Oserais-je vous supplier, mon divin ange, de dire à M. De Belloi combien je suis enchanté de son succès ? Vous souvenez-vous d’une Mlle de Choiseul, qui, étant près de mourir, et ne pouvant plus coucher avec son amant, pria une de ses amies de coucher avec le sien en sa présence, afin de voir deux heureux avant sa mort ? Je suis à peu près dans ce cas ; je baisse à un point que cela fait pitié. J’ai actuellement chez moi, pour me ragaillardir, un jeune M. de Villette[2] qui sait tous les vers qu’on ait jamais faits, et qui en fait lui-même ; qui chante, qui contrefait son prochain fort plaisamment, qui fait des contes, qui est pantomime, qui réjouirait jusqu’aux habitants de la triste Genève. Dieu m’a envoyé ce jeune homme pour me consoler dans mon dépérissement, et pour égayer ma décrépitude. Le nombre d’originaux qui me passent par les mains est inconcevable. Quand je considère les montagnes de neige dont je suis environné de tous côtés, je n’imagine pas comment les gens aimables peuvent aborder. Voilà assurément une drôle de destinée.

Avouez-moi donc que Mme d’Argental ne tousse plus. Tout le monde tousse dans mon pays. Nous sommes en Sibérie l’hiver, et à Naples l’été.

J’ai été bien attendri du Mémoire d’Élie[3]. J’espère que David payera pour le parlement de Toulouse. Tous les David[4] m’ont toujours paru de méchantes gens. Savez-vous bien que j’ai encore sur les bras une aventure pareille[5] ? Mais comme on n’a été roué cette fois-ci qu’en effigie, et qu’il n’y a qu’une famille entière réduite à la dernière misère, cela ne vaut pas la peine qu’on en parle.

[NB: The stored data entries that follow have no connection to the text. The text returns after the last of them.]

-- pv_equiv track=rewrite | github.com/Gramandrei/FP-laborator-AN1 | L2 Tema Fp 24.10.23/Tema exercitiul 6.py | d_vect
-- ===== SOURCE A (Python) =====
-- def domino(nr1, nr2):
--
--     if nr1 % 10 == (nr2 // 10) % 10:
--         return True
--
--     return False
--
-- def d_vect(vect):
--     lg = 1
--     l_max = 1
--
--     for i in range(len(vect) - 1):
--
--         if domino(vect[i], vect[i + 1]) == True:
--             lg += 1
--
--         else:
--             lg = 1
--
--         if lg > l_max:
--             l_max = lg
--
--     return l_max
-- ===== SOURCE B (Python) =====
-- def domino(nr1, nr2):
--
--     if nr1 % 10 == (nr2 // 10) % 10:
--         return True
--
--     return False
--
-- def d_vect(vect):
--     n = len(vect)
--     breaks = [i for i in range(n - 1) if not domino(vect[i], vect[i + 1])]
--     bounds = [-1] + breaks + [n - 1]
--     diffs = [b - a for a, b in zip(bounds, bounds[1:])]
--     return max(diffs + [1])
-- ===== Notes on version B (the rewrite author's own statement) =====
-- stated objective: alternative
-- what changed: A tracks the current run length and a running maximum in one accumulator loop; B instead materializes the indices of non-connecting adjacent pairs ('breaks'), forms the boundary list of -1, the breaks, and n-1, and returns the maximal difference of consecutive boundaries (at least 1).
import Mathlib
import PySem

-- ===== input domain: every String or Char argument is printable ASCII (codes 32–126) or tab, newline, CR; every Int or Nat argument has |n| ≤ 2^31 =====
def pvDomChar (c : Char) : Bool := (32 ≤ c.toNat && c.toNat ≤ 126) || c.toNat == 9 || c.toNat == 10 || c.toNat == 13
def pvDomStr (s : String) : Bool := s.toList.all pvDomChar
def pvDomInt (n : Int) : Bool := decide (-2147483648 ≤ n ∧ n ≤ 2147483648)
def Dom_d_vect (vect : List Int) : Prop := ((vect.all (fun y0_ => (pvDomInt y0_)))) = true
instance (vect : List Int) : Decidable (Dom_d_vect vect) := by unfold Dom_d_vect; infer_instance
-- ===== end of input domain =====

-- B replaces A's running-length/max accumulator loop by materializing the indices of
-- non-connecting adjacent pairs ("breaks") and taking the maximal gap between consecutive
-- boundaries (objective: alternative two-pass decomposition, same O(n) cost).

-- ===== PORT A =====
def dominoA (nr1 nr2 : Int) : Bool :=
  if PySem.Int.mod nr1 10 == PySem.Int.mod (PySem.Int.floordiv nr2 10) 10 then true
  else false

def d_vect (vect : List Int) : Int :=
  let r := (PySem.List.pyRange 0 ((vect.length : Int) - 1) 1).foldl
    (fun (s : Int × Int) (i : Int) =>
      let lg := if dominoA (PySem.List.pyGetD vect i 0) (PySem.List.pyGetD vect (i + 1) 0) == true
                then s.1 + 1 else 1
      let l_max := if lg > s.2 then lg else s.2
      (lg, l_max)) (1, 1)
  r.2

-- ===== PORT B =====
def d_vect_alt (vect : List Int) : Int :=
  let n : Int := vect.length
  let breaks := (PySem.List.pyRange 0 (n - 1) 1).filter
    (fun i => !(dominoA (PySem.List.pyGetD vect i 0) (PySem.List.pyGetD vect (i + 1) 0)))
  let bounds := [-1] ++ breaks ++ [n - 1]
  let diffs := (List.zip bounds (PySem.List.slice bounds (some 1) none)).map (fun p => p.2 - p.1)
  -- max(diffs + [1]); the list is never empty, so max? is always some
  (PySem.List.max? (diffs ++ [1]) (fun y => y)).getD 0

-- ===== PRECONDITION & SPEC =====
def Spec_d_vect (vect : List Int) (out : Int) : Prop := out = d_vect_alt vect
instance (vect : List Int) (out : Int) : Decidable (Spec_d_vect vect out) := by unfold Spec_d_vect; infer_instance

-- ===== CLAIM (what is proved, stated in full; the proofs are below) =====
def Claim_equal_d_vect : Prop := ∀ (vect : List Int), Dom_d_vect vect → Spec_d_vect vect (d_vect vect)

-- ===== LEMMAS AND PROOFS =====

-- the list of adjacent pairs of v
def pvPairs (v : List Int) : List (Int × Int) := List.zip v v.tail

-- the body of A's loop, named (definitionally equal to the lambda in the port)
def pvBodyA (v : List Int) (s : Int × Int) (i : Int) : Int × Int :=
  let lg := if dominoA (PySem.List.pyGetD v i 0) (PySem.List.pyGetD v (i + 1) 0) == true
            then s.1 + 1 else 1
  let l_max := if lg > s.2 then lg else s.2
  (lg, l_max)

-- step function of A's loop, on a pair
def pvStep (s : Int × Int) (p : Int × Int) : Int × Int :=
  let lg := if dominoA p.1 p.2 == true then s.1 + 1 else 1
  let l_max := if lg > s.2 then lg else s.2
  (lg, l_max)

-- indices (starting at k) of the non-domino pairs
def pvBrk : List (Int × Int) → Int → List Int
  | [], _ => []
  | p :: t, k => if !(dominoA p.1 p.2) then k :: pvBrk t (k + 1) else pvBrk t (k + 1)

-- maximal gap between consecutive members of prev :: bs ++ [last]
def pvGmax : Int → List Int → Int → Int
  | prev, [], last => last - prev
  | prev, x :: bs, last => max (x - prev) (pvGmax x bs last)

-- consecutive differences of prev :: l
def pvPd : Int → List Int → List Int
  | _, [] => []
  | prev, x :: l => (x - prev) :: pvPd x l

theorem pvBrk_mem (t : List (Int × Int)) (k : Int) (x : Int) (hx : x ∈ pvBrk t k) : k ≤ x := by
  induction t generalizing k with
  | nil => simp [pvBrk] at hx
  | cons p u ih =>
    simp only [pvBrk] at hx
    split at hx
    · rcases List.mem_cons.1 hx with h | h
      · omega
      · have := ih (k + 1) h; omega
    · have := ih (k + 1) hx; omega

theorem pvGmax_ge (bs : List Int) (prev last c : Int)
    (hbs : ∀ x ∈ bs, c ≤ x) (hl : c ≤ last) :
    c - prev ≤ pvGmax prev bs last := by
  cases bs with
  | nil => simp only [pvGmax]; omega
  | cons x r =>
    have hx : c ≤ x := hbs x (List.mem_cons_self ..)
    simp only [pvGmax]
    have := le_max_left (x - prev) (pvGmax x r last)
    omega

theorem pvMain (t : List (Int × Int)) (k lg lm : Int) (h1 : 1 ≤ lg) (h2 : lg ≤ lm) :
    (t.foldl pvStep (lg, lm)).2
      = max lm (max (pvGmax (k - lg) (pvBrk t k) (k + (t.length : Int))) 1) := by
  induction t generalizing k lg lm with
  | nil => simp only [List.foldl_nil, pvBrk, pvGmax, List.length_nil, Nat.cast_zero, add_zero]; omega
  | cons p u ih =>
    by_cases hd : dominoA p.1 p.2
    · -- connected: run grows
      have hstep : pvStep (lg, lm) p = (lg + 1, max lm (lg + 1)) := by
        simp only [pvStep, hd]
        simp
        omega
      have hbrk : pvBrk (p :: u) k = pvBrk u (k + 1) := by simp [pvBrk, hd]
      simp only [List.foldl_cons, hstep, hbrk]
      rw [ih (k + 1) (lg + 1) (max lm (lg + 1)) (by omega) (by omega)]
      have hk : k + 1 - (lg + 1) = k - lg := by omega
      have hlen : (k + 1) + (u.length : Int) = k + (((p :: u).length : Nat) : Int) := by
        simp [List.length_cons]; omega
      rw [hk, hlen]
      have hge : lg + 1 ≤ pvGmax (k - lg) (pvBrk u (k + 1)) (k + (((p :: u).length : Nat) : Int)) := by
        have := pvGmax_ge (pvBrk u (k + 1)) (k - lg) (k + (((p :: u).length : Nat) : Int)) (k + 1)
          (fun x hx => pvBrk_mem u (k + 1) x hx)
          (by simp [List.length_cons])
        omega
      omega
    · -- break at index k: run resets
      have hstep : pvStep (lg, lm) p = (1, lm) := by
        simp only [pvStep, hd]
        simp
        omega
      have hbrk : pvBrk (p :: u) k = k :: pvBrk u (k + 1) := by simp [pvBrk, hd]
      simp only [List.foldl_cons, hstep, hbrk]
      rw [ih (k + 1) 1 lm (by omega) (by omega)]
      have hlen : (k + 1) + (u.length : Int) = k + (((p :: u).length : Nat) : Int) := by
        simp [List.length_cons]; omega
      rw [hlen]
      have hk1 : k + 1 - (1 : Int) = k := by omega
      rw [hk1]
      simp only [pvGmax]
      omega

theorem pvFM (l : List Int) (a b : Int) : l.foldl max (max a b) = max a (l.foldl max b) := by
  induction l generalizing b with
  | nil => simp
  | cons c l ih =>
    simp only [List.foldl_cons]
    rw [max_assoc, ih]

theorem pvPd_zip (l : List Int) (prev : Int) :
    (List.zip (prev :: l) l).map (fun p => p.2 - p.1) = pvPd prev l := by
  induction l generalizing prev with
  | nil => simp [pvPd]
  | cons x r ih => simp only [List.zip_cons_cons, List.map_cons, pvPd, ih]

theorem pvM5 (bs : List Int) (prev last : Int) :
    (PySem.List.max? (pvPd prev (bs ++ [last]) ++ [1]) (fun y => y)).getD 0
      = max (pvGmax prev bs last) 1 := by
  induction bs generalizing prev with
  | nil => simp [pvPd, pvGmax, PySem.List.max?_id_cons]
  | cons x r ih =>
    simp only [List.cons_append, pvPd, pvGmax]
    have hih := ih x
    cases hpd : pvPd x (r ++ [last]) with
    | nil =>
      rw [hpd] at hih
      simp only [List.nil_append, PySem.List.max?_id_cons, List.foldl_cons, List.foldl_nil,
        Option.getD_some] at hih ⊢
      omega
    | cons d0 dr =>
      rw [hpd] at hih
      simp only [List.cons_append, PySem.List.max?_id_cons, Option.getD_some] at hih ⊢
      rw [List.foldl_cons, pvFM (dr ++ [1]) (x - prev) d0, hih]
      omega

-- filter over an index range of t equals pvBrk
theorem pvL2 (t : List (Int × Int)) (a : Int) (ha : 0 ≤ a) :
    (PySem.List.pyRange a (a + (t.length : Int)) 1).filter
        (fun i => !(dominoA (t.getD (i - a).toNat (0, 0)).1 (t.getD (i - a).toNat (0, 0)).2))
      = pvBrk t a := by
  induction t generalizing a with
  | nil => simp [pvBrk, PySem.List.pyRange_one_eq_nil]
  | cons p u ih =>
    have hcons : PySem.List.pyRange a (a + ((p :: u).length : Int)) 1
        = a :: PySem.List.pyRange (a + 1) (a + ((p :: u).length : Int)) 1 := by
      apply PySem.List.pyRange_one_cons
      simp [List.length_cons]
    rw [hcons]
    have htail : (PySem.List.pyRange (a + 1) (a + ((p :: u).length : Int)) 1).filter
        (fun i => !(dominoA ((p :: u).getD (i - a).toNat (0, 0)).1 ((p :: u).getD (i - a).toNat (0, 0)).2))
        = pvBrk u (a + 1) := by
      have hbound : a + ((p :: u).length : Int) = (a + 1) + (u.length : Int) := by
        simp [List.length_cons]; omega
      rw [hbound]
      rw [List.filter_congr (q := fun i =>
        !(dominoA (u.getD (i - (a + 1)).toNat (0, 0)).1 (u.getD (i - (a + 1)).toNat (0, 0)).2))]
      · exact ih (a + 1) (by omega)
      · intro i hi
        have hmem := (PySem.List.mem_pyRange_one.1 hi).1
        have hnat : (i - a).toNat = (i - (a + 1)).toNat + 1 := by omega
        rw [hnat, List.getD_cons_succ]
    simp only [List.filter_cons, htail]
    have hzero : (a - a).toNat = 0 := by omega
    simp only [hzero, List.getD_cons_zero]
    by_cases hd : dominoA p.1 p.2 <;> simp [pvBrk, hd]

theorem pvPairs_length (x : Int) (rest : List Int) :
    (pvPairs (x :: rest)).length = rest.length := by
  simp [pvPairs, List.length_zip]

-- reading the pair list at a valid index is reading v twice
theorem pvPair_get (x : Int) (rest : List Int) (i : Int) (h0 : 0 ≤ i)
    (hi : i < ((pvPairs (x :: rest)).length : Int)) :
    PySem.List.pyGetD (pvPairs (x :: rest)) i (0, 0)
      = (PySem.List.pyGetD (x :: rest) i 0, PySem.List.pyGetD (x :: rest) (i + 1) 0) := by
  have hri : i < (rest.length : Int) := by rw [pvPairs_length] at hi; exact hi
  have hlen : ((x :: rest).length : Int) = (rest.length : Int) + 1 := by
    simp [List.length_cons]
  rw [PySem.List.pyGetD_eq_getElem _ _ h0 hi,
      PySem.List.pyGetD_eq_getElem _ _ h0 (by omega),
      PySem.List.pyGetD_eq_getElem _ _ (by omega) (by omega)]
  have h1 : (i + 1).toNat = i.toNat + 1 := by omega
  have hk : i.toNat < (List.zip (x :: rest) rest).length := by
    have : (List.zip (x :: rest) rest).length = (pvPairs (x :: rest)).length := by
      simp [pvPairs]
    omega
  show (List.zip (x :: rest) rest)[i.toNat]'hk = _
  rw [List.getElem_zip]
  simp only [h1, List.getElem_cons_succ]

theorem pvA_eq (v : List Int) (hv : v ≠ []) :
    d_vect v = ((pvPairs v).foldl pvStep (1, 1)).2 := by
  obtain ⟨x, rest, rfl⟩ := List.exists_cons_of_ne_nil hv
  show ((PySem.List.pyRange 0 (((x :: rest).length : Int) - 1) 1).foldl (pvBodyA (x :: rest)) (1, 1)).2 = _
  have hlen : (((x :: rest).length : Int) - 1) = ((pvPairs (x :: rest)).length : Int) := by
    rw [pvPairs_length]; simp [List.length_cons]
  rw [hlen]
  rw [PySem.List.foldl_congr_mem' _ (pvBodyA (x :: rest))
    (fun acc j => pvStep acc (PySem.List.pyGetD (pvPairs (x :: rest)) j (0, 0))) (1, 1)
    (by
      intro i hi acc
      obtain ⟨hi0, hi1⟩ := PySem.List.mem_pyRange_one.1 hi
      show pvBodyA (x :: rest) acc i = pvStep acc (PySem.List.pyGetD (pvPairs (x :: rest)) i (0, 0))
      rw [pvPair_get x rest i hi0 hi1]
      rfl)]
  rw [PySem.List.foldl_pyRange_zero_pyGetD' (pvPairs (x :: rest)) (0, 0) pvStep (1, 1)]

theorem pvB_eq (v : List Int) (hv : v ≠ []) :
    d_vect_alt v
      = max (pvGmax (-1) (pvBrk (pvPairs v) 0) ((pvPairs v).length : Int)) 1 := by
  obtain ⟨x, rest, rfl⟩ := List.exists_cons_of_ne_nil hv
  have hlen : (((x :: rest).length : Int) - 1) = ((pvPairs (x :: rest)).length : Int) := by
    rw [pvPairs_length]; simp [List.length_cons]
  have hbreaks : (PySem.List.pyRange 0 (((x :: rest).length : Int) - 1) 1).filter
      (fun i => !(dominoA (PySem.List.pyGetD (x :: rest) i 0) (PySem.List.pyGetD (x :: rest) (i + 1) 0)))
      = pvBrk (pvPairs (x :: rest)) 0 := by
    rw [hlen]
    rw [List.filter_congr (q := fun i =>
      !(dominoA ((pvPairs (x :: rest)).getD (i - 0).toNat (0, 0)).1
                ((pvPairs (x :: rest)).getD (i - 0).toNat (0, 0)).2))]
    · have := pvL2 (pvPairs (x :: rest)) 0 (by omega)
      simpa using this
    · intro i hi
      obtain ⟨hi0, hi1⟩ := PySem.List.mem_pyRange_one.1 hi
      have hgd : (pvPairs (x :: rest)).getD (i - 0).toNat (0, 0)
          = PySem.List.pyGetD (pvPairs (x :: rest)) i (0, 0) := by
        rw [PySem.List.pyGetD_eq_getElem _ _ hi0 hi1]
        rw [List.getD_eq_getElem _ _ (by omega)]
        simp
      rw [hgd, pvPair_get x rest i hi0 hi1]
  simp only [d_vect_alt]
  rw [hbreaks]
  rw [PySem.List.slice_from_one]
  rw [show ([-1] ++ pvBrk (pvPairs (x :: rest)) 0 ++ [((x :: rest).length : Int) - 1])
      = (-1) :: (pvBrk (pvPairs (x :: rest)) 0 ++ [((x :: rest).length : Int) - 1]) by simp]
  rw [List.tail_cons, pvPd_zip, hlen, pvM5]

theorem pvNil : d_vect [] = d_vect_alt [] := by decide

-- ===== VERDICT (by name: the statement is the Claim_ definition above) =====
theorem d_vect_spec : Claim_equal_d_vect := by
  intro v _
  unfold Spec_d_vect
  rcases eq_or_ne v [] with rfl | hv
  · exact pvNil
  · rw [pvA_eq v hv, pvB_eq v hv, pvMain (pvPairs v) 0 1 1 (by omega) (by omega)]
    have h1 : (0 : Int) - 1 = -1 := by omega
    have h2 : (0 : Int) + ((pvPairs v).length : Int) = ((pvPairs v).length : Int) := by omega
    rw [h1, h2]
    omega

Je rends grâce à M. Marin d’avoir renvoyé mes secrets[6] en Hollande : je crois que son respect pour vous n’y a pas peu contribué.

Mes divins anges, respect et tendresse.

Je crains toujours que mon maudit curé ne me joue quelque tour pour mes dîmes.

  1. Vovez la lettre 5912.
  2. Charles, marquis de Villette, né à Paris le 4 décembre 1736, épousa en 1777 Mlle de Varicourt, que Voltaire appelait Belle et bonne, fut député à la Convention nationale en 1792, et mourut le 9 juillet 1793. On a de lui quelques écrits.
  3. Mémoire pour dame Anne-Rose Cabibel, veuve Calas, et pour ses enfants ; voyez le n° xiii de la note, tome XXIV, page 366.
  4. Depuis le roi David jusqu’à David le libraire ; voyez la note, tome XLII, page 431.
  5. Celle des Sirven ; voyez tome XXV, page 517.
  6. Les Lettres secrètes, publiées par Robinet (voyez tome XXV, page 59, et XXVI, 135), et au sujet desquelles Voltaire avait écrit à Marin (voyez lettre 5829), qui, censeur royal et de la police, et secrétaire général de la librairie de France, avait, comme on voit, les moyens d’empêcher la vente publique de l’ouvrage en France.